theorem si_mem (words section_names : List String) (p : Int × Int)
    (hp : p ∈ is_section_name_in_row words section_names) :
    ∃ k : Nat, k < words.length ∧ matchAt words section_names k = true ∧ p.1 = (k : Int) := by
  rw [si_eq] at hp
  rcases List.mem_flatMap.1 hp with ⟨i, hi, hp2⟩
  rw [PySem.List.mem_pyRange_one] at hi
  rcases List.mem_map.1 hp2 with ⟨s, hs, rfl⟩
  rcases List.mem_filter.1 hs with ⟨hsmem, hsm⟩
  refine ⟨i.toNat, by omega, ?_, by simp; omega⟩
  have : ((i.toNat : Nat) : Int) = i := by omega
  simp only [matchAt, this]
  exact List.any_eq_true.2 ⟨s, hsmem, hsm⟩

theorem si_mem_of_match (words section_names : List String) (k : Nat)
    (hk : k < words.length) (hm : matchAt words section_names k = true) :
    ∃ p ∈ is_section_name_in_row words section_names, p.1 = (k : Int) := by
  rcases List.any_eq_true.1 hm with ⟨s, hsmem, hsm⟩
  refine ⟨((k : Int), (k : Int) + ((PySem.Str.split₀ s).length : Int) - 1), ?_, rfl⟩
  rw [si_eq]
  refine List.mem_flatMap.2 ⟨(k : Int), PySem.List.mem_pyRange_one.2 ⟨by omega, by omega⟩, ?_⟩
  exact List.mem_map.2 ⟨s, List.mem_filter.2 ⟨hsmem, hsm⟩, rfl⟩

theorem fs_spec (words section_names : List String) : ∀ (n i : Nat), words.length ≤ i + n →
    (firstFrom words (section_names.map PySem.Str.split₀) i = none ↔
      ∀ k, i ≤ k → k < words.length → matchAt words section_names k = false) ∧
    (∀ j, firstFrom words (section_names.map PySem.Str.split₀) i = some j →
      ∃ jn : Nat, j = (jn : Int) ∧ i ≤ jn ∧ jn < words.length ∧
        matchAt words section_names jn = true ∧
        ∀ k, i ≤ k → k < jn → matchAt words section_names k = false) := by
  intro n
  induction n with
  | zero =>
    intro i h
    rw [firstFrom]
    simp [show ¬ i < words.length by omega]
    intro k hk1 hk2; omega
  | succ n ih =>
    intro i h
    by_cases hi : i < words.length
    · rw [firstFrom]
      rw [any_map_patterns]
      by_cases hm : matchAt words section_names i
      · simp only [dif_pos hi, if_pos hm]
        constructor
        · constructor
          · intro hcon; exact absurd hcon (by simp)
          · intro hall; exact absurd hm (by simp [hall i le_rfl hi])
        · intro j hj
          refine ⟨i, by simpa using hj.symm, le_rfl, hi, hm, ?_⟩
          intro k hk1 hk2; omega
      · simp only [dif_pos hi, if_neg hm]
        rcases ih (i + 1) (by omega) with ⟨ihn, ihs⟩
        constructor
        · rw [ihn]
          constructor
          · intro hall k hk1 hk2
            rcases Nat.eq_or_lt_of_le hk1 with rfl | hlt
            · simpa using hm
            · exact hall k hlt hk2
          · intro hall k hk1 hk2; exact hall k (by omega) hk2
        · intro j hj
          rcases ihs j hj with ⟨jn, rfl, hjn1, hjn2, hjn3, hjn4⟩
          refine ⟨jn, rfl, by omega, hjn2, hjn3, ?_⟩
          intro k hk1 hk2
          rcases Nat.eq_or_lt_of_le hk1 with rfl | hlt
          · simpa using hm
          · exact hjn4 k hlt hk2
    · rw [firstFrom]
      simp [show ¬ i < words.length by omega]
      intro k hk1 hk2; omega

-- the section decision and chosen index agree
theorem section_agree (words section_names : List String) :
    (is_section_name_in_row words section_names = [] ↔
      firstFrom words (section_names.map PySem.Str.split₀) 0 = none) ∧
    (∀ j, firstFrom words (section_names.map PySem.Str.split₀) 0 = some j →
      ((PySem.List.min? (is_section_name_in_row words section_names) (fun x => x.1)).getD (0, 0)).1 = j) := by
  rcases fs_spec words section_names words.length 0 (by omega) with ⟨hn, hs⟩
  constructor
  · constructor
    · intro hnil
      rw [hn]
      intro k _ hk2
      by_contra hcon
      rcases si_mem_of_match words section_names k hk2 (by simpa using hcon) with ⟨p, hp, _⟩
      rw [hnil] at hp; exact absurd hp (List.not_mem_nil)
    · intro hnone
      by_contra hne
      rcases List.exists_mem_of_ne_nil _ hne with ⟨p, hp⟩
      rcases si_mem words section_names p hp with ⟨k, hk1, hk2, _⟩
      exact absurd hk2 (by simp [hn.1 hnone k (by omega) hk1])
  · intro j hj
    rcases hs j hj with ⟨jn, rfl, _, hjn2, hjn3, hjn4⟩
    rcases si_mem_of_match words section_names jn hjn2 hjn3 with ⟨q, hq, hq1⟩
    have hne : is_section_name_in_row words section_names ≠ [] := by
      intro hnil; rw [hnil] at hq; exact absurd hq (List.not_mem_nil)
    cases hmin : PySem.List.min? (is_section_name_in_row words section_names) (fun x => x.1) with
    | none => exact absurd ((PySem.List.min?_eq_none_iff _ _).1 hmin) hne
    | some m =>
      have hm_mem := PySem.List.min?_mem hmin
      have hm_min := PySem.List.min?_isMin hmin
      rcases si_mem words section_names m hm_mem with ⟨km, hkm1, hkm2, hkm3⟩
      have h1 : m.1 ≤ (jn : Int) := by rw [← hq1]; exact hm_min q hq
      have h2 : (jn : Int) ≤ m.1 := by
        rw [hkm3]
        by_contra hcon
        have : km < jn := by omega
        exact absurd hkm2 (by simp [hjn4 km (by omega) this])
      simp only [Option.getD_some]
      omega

* * * * * * *

**Activity**
Would you write out the full set of records above without alteration?

**Exercise answer**
theorem si_mem (words section_names : List String) (p : Int × Int)
    (hp : p ∈ is_section_name_in_row words section_names) :
    ∃ k : Nat, k < words.length ∧ matchAt words section_names k = true ∧ p.1 = (k : Int) := by
  rw [si_eq] at hp
  rcases List.mem_flatMap.1 hp with ⟨i, hi, hp2⟩
  rw [PySem.List.mem_pyRange_one] at hi
  rcases List.mem_map.1 hp2 with ⟨s, hs, rfl⟩
  rcases List.mem_filter.1 hs with ⟨hsmem, hsm⟩
  refine ⟨i.toNat, by omega, ?_, by simp; omega⟩
  have : ((i.toNat : Nat) : Int) = i := by omega
  simp only [matchAt, this]
  exact List.any_eq_true.2 ⟨s, hsmem, hsm⟩

theorem si_mem_of_match (words section_names : List String) (k : Nat)
    (hk : k < words.length) (hm : matchAt words section_names k = true) :
    ∃ p ∈ is_section_name_in_row words section_names, p.1 = (k : Int) := by
  rcases List.any_eq_true.1 hm with ⟨s, hsmem, hsm⟩
  refine ⟨((k : Int), (k : Int) + ((PySem.Str.split₀ s).length : Int) - 1), ?_, rfl⟩
  rw [si_eq]
  refine List.mem_flatMap.2 ⟨(k : Int), PySem.List.mem_pyRange_one.2 ⟨by omega, by omega⟩, ?_⟩
  exact List.mem_map.2 ⟨s, List.mem_filter.2 ⟨hsmem, hsm⟩, rfl⟩

theorem fs_spec (words section_names : List String) : ∀ (n i : Nat), words.length ≤ i + n →
    (firstFrom words (section_names.map PySem.Str.split₀) i = none ↔
      ∀ k, i ≤ k → k < words.length → matchAt words section_names k = false) ∧
    (∀ j, firstFrom words (section_names.map PySem.Str.split₀) i = some j →
      ∃ jn : Nat, j = (jn : Int) ∧ i ≤ jn ∧ jn < words.length ∧
        matchAt words section_names jn = true ∧
        ∀ k, i ≤ k → k < jn → matchAt words section_names k = false) := by
  intro n
  induction n with
  | zero =>
    intro i h
    rw [firstFrom]
    simp [show ¬ i < words.length by omega]
    intro k hk1 hk2; omega
  | succ n ih =>
    intro i h
    by_cases hi : i < words.length
    · rw [firstFrom]
      rw [any_map_patterns]
      by_cases hm : matchAt words section_names i
      · simp only [dif_pos hi, if_pos hm]
        constructor
        · constructor
          · intro hcon; exact absurd hcon (by simp)
          · intro hall; exact absurd hm (by simp [hall i le_rfl hi])
        · intro j hj
          refine ⟨i, by simpa using hj.symm, le_rfl, hi, hm, ?_⟩
          intro k hk1 hk2; omega
      · simp only [dif_pos hi, if_neg hm]
        rcases ih (i + 1) (by omega) with ⟨ihn, ihs⟩
        constructor
        · rw [ihn]
          constructor
          · intro hall k hk1 hk2
            rcases Nat.eq_or_lt_of_le hk1 with rfl | hlt
            · simpa using hm
            · exact hall k hlt hk2
          · intro hall k hk1 hk2; exact hall k (by omega) hk2
        · intro j hj
          rcases ihs j hj with ⟨jn, rfl, hjn1, hjn2, hjn3, hjn4⟩
          refine ⟨jn, rfl, by omega, hjn2, hjn3, ?_⟩
          intro k hk1 hk2
          rcases Nat.eq_or_lt_of_le hk1 with rfl | hlt
          · simpa using hm
          · exact hjn4 k hlt hk2
    · rw [firstFrom]
      simp [show ¬ i < words.length by omega]
      intro k hk1 hk2; omega

-- the section decision and chosen index agree
theorem section_agree (words section_names : List String) :
    (is_section_name_in_row words section_names = [] ↔
      firstFrom words (section_names.map PySem.Str.split₀) 0 = none) ∧
    (∀ j, firstFrom words (section_names.map PySem.Str.split₀) 0 = some j →
      ((PySem.List.min? (is_section_name_in_row words section_names) (fun x => x.1)).getD (0, 0)).1 = j) := by
  rcases fs_spec words section_names words.length 0 (by omega) with ⟨hn, hs⟩
  constructor
  · constructor
    · intro hnil
      rw [hn]
      intro k _ hk2
      by_contra hcon
      rcases si_mem_of_match words section_names k hk2 (by simpa using hcon) with ⟨p, hp, _⟩
      rw [hnil] at hp; exact absurd hp (List.not_mem_nil)
    · intro hnone
      by_contra hne
      rcases List.exists_mem_of_ne_nil _ hne with ⟨p, hp⟩
      rcases si_mem words section_names p hp with ⟨k, hk1, hk2, _⟩
      exact absurd hk2 (by simp [hn.1 hnone k (by omega) hk1])
  · intro j hj
    rcases hs j hj with ⟨jn, rfl, _, hjn2, hjn3, hjn4⟩
    rcases si_mem_of_match words section_names jn hjn2 hjn3 with ⟨q, hq, hq1⟩
    have hne : is_section_name_in_row words section_names ≠ [] := by
      intro hnil; rw [hnil] at hq; exact absurd hq (List.not_mem_nil)
    cases hmin : PySem.List.min? (is_section_name_in_row words section_names) (fun x => x.1) with
    | none => exact absurd ((PySem.List.min?_eq_none_iff _ _).1 hmin) hne
    | some m =>
      have hm_mem := PySem.List.min?_mem hmin
      have hm_min := PySem.List.min?_isMin hmin
      rcases si_mem words section_names m hm_mem with ⟨km, hkm1, hkm2, hkm3⟩
      have h1 : m.1 ≤ (jn : Int) := by rw [← hq1]; exact hm_min q hq
      have h2 : (jn : Int) ≤ m.1 := by
        rw [hkm3]
        by_contra hcon
        have : km < jn := by omega
        exact absurd hkm2 (by simp [hjn4 km (by omega) this])
      simp only [Option.getD_some]
      omega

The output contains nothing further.